Siapa orangnya tidak akan terheran-heran melihat seorang wanita cantik berjalan sedemikian cepatnya seperti terbang saja? Sebentar saja dia sudah keluar dari pintu gerbang itu diikuti oleh pandang mata semua penjaga sampai bayangannya lenyap.

Akan tetapi ketika dia tiba di padang rumput di sebelah utara pintu gerbang utara kota raja itu, tiba-tiba dia memandang ke depan dengan alis berkerut karena jauh di depannya dia melihat banyak orang sudah berdiri menghadangnya dan dari jauh saja dapat dilihat pakaian mereka yang berkembang-kembang dan tangan mereka yang memegang tongkat dengan punggung memanggul buntalan-buntalan kuning. Orang-orang Hwa-i Kai-pang!

Dan setelah agak dekat Kim Hong Liu-nio melihat bahwa di antara mereka terdapat mereka yang memanggul buntalan sedikit saja. Ada dua orang yang memanggul tiga buah buntalan kuning, bahkan ada seorang yang memanggul dua buntalan, berarti bahwa diantara mereka itu ada dua orang tokoh Hwa-i Kai-pang tingkat tiga dan bahkan ada seorang tokoh tingkat dua!

Jantung Kim Hong Liu-nio berdebar tegang. Dia maklum bahwa yang menghadangnya adalah tokoh-tokoh Hwa-i Kai-pang tingkat tinggi! Dan selain tiga orang tokoh yang tinggi tingkatnya itu, dia melihat tokoh-tokoh tingkat empat dan lima yang jumlahnya ada tujuh belas orang!

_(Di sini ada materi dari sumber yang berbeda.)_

-- pv_equiv track=rewrite | github.com/CyberMakaron/6-sem | Теория надёжности/lab6.py | uniCompinations
-- ===== SOURCE A (Python) =====
-- def uniCompinations(combinations, k, set_):
--     res = []
--     for comb in combinations:
--         t = set()
--         for j in range(len(set_)):
--             if j in comb:
--                 t = t | set_[j]
--         res.append(t)
--     return res
-- ===== SOURCE B (Python) =====
-- def uniCompinations(combinations, k, set_):
--     n = len(set_)
--     return [set().union(*(set_[j] for j in sorted(set(comb)) if 0 <= j < n))
--             for comb in combinations]
-- ===== Notes on version B (the rewrite author's own statement) =====
-- stated objective: faster
-- what changed: A scans every index of set_ per combination and tests membership in comb, accumulating with repeated set unions; B builds each result in one shot as set().union over the sets selected by the sorted distinct in-range indices of comb, so the cost per combination no longer depends on len(set_).
import Mathlib
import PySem

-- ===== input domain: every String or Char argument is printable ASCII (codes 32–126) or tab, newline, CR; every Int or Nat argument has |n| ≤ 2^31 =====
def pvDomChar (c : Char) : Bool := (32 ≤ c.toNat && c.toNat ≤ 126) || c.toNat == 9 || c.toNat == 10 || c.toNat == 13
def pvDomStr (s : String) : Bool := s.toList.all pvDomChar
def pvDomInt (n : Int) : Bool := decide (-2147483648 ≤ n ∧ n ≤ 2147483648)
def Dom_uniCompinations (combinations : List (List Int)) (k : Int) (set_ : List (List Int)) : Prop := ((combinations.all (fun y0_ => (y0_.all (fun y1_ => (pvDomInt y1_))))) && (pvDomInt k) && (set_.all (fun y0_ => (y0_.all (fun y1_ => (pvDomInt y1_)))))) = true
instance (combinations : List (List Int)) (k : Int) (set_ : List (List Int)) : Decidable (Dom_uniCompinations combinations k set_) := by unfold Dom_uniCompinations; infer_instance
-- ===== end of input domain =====

-- B builds each result set in one shot from the sets selected by the sorted distinct
-- in-range indices of comb, instead of scanning every index of set_ with a membership
-- test and accumulating by repeated unions: per-combination cost independent of len(set_).

-- ===== PORT A =====
-- res = []; for comb: t = set(); for j in range(len(set_)): if j in comb: t = t | set_[j]; res.append(t)
def uniCompinations (combinations : List (List Int)) (k : Int) (set_ : List (List Int)) : List (List Int) :=
  combinations.foldl
    (fun res comb =>
      res ++ [(PySem.List.pyRange 0 (set_.length : Int) 1).foldl
        (fun t j => if j ∈ comb then PySem.Set.union t (PySem.List.pyGetD set_ j []) else t)
        PySem.Set.empty])
    []

-- ===== PORT B =====
-- [set().union(*(set_[j] for j in sorted(set(comb)) if 0 <= j < n)) for comb in combinations]
def uniCompinations_alt (combinations : List (List Int)) (k : Int) (set_ : List (List Int)) : List (List Int) :=
  let n : Int := (set_.length : Int)
  combinations.map (fun comb =>
    PySem.Set.ofList
      (((PySem.List.sorted (PySem.Set.ofList comb) (fun x => x)).filter
          (fun j => decide (0 ≤ j ∧ j < n))).flatMap
        (fun j => PySem.List.pyGetD set_ j [])))

-- ===== PRECONDITION & SPEC =====
def Spec_uniCompinations (combinations : List (List Int)) (k : Int) (set_ : List (List Int)) (out : List (List Int)) : Prop := out = uniCompinations_alt combinations k set_
instance (combinations : List (List Int)) (k : Int) (set_ : List (List Int)) (out : List (List Int)) : Decidable (Spec_uniCompinations combinations k set_ out) := by unfold Spec_uniCompinations; infer_instance

-- ===== CLAIM (what is proved, stated in full; the proofs are below) =====
def Claim_equal_uniCompinations : Prop := ∀ (combinations : List (List Int)) (k : Int) (set_ : List (List Int)), Dom_uniCompinations combinations k set_ → Spec_uniCompinations combinations k set_ (uniCompinations combinations k set_)

-- ===== LEMMAS AND PROOFS =====

-- pyRange with step 1 is strictly increasing
lemma pyRange_one_pairwise_lt (a b : Int) :
    List.Pairwise (· < ·) (PySem.List.pyRange a b 1) := by
  by_cases h : a < b
  · rw [PySem.List.pyRange_one_cons h]
    have ih := pyRange_one_pairwise_lt (a + 1) b
    refine List.Pairwise.cons ?_ ih
    intro x hx
    have := PySem.List.mem_pyRange_one.1 hx
    omega
  · have : PySem.List.pyRange a b 1 = [] := by
      simp [PySem.List.pyRange]; omega
    simp [this]
termination_by (b - a).toNat
decreasing_by omega

-- two strictly increasing Int lists with the same members are equal
lemma eq_of_pairwise_lt_of_mem_iff (l₁ l₂ : List Int)
    (h₁ : List.Pairwise (· < ·) l₁) (h₂ : List.Pairwise (· < ·) l₂)
    (hm : ∀ x, x ∈ l₁ ↔ x ∈ l₂) : l₁ = l₂ := by
  have nd₁ : l₁.Nodup := h₁.imp (fun h => ne_of_lt h)
  have nd₂ : l₂.Nodup := h₂.imp (fun h => ne_of_lt h)
  exact ((List.perm_ext_iff_of_nodup nd₁ nd₂).2 hm).eq_of_pairwise
    (fun a b _ _ h h' => absurd h' (not_lt.2 h.le)) h₁ h₂

-- the index list A's inner loop selects equals the one B's generator runs over
lemma index_lists_eq (comb : List Int) (n : Int) :
    (PySem.List.pyRange 0 n 1).filter (fun j => decide (j ∈ comb)) =
    (PySem.List.sorted (PySem.Set.ofList comb) (fun x => x)).filter
      (fun j => decide (0 ≤ j ∧ j < n)) := by
  apply eq_of_pairwise_lt_of_mem_iff
  · exact (pyRange_one_pairwise_lt 0 n).filter _
  · exact (PySem.List.sorted_ofList_pairwise_lt comb).filter _
  · intro x
    have hperm := PySem.List.sorted_perm (PySem.Set.ofList comb) (fun x => x) false
    simp only [List.mem_filter, PySem.List.mem_pyRange_one, hperm.mem_iff,
      PySem.Set.mem_ofList, decide_eq_true_eq]
    tauto

-- accumulating unions of g j over a list = one update by the flattened selection
lemma foldl_union_eq_update (l : List Int) (g : Int → List Int) (s : PySem.Set Int) :
    l.foldl (fun t j => PySem.Set.union t (g j)) s = PySem.Set.update s (l.flatMap g) := by
  induction l generalizing s with
  | nil => simp [PySem.Set.update]
  | cons a l ih =>
    rw [List.foldl_cons, ih, List.flatMap_cons,
        show PySem.Set.union s (g a) = PySem.Set.update s (g a) from rfl,
        ← PySem.Set.update_append]

-- ===== VERDICT (by name: the statement is the Claim_ definition above) =====
theorem uniCompinations_spec : Claim_equal_uniCompinations := by
  intro combinations k set_ _
  unfold Spec_uniCompinations uniCompinations uniCompinations_alt
  rw [PySem.List.foldl_append_singleton_eq_map]
  simp only [List.nil_append]
  apply List.map_congr_left
  intro comb _
  rw [PySem.List.foldl_ite_eq_foldl_filter (fun j => j ∈ comb),
      foldl_union_eq_update, index_lists_eq]
  exact PySem.Set.update_nil_left _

Akan tetapi, Kim Hong Liu-nio adalah murid terkasih dari Hek-hiat Mo-li, dan dia sama sekali tidak pernah mengenal arti takut. Dengan sikap tenang penuh kewaspadaan dia berjalan terus dengan cepat tanpa mengurangi pengerahan gin-kangnya dan sebentar saja dia sudah berhadapan dengan belasan orang yang sengaja menghadang memenuhi jalan itu.






Terpaksa Kim Hong Liu-nio berhenti dan memandang mereka dengan sinar mata mengejek, tidak memperdulikan pandang mata belasan orang itu yang ditujukan kepadanya dengan penuh kemarahan.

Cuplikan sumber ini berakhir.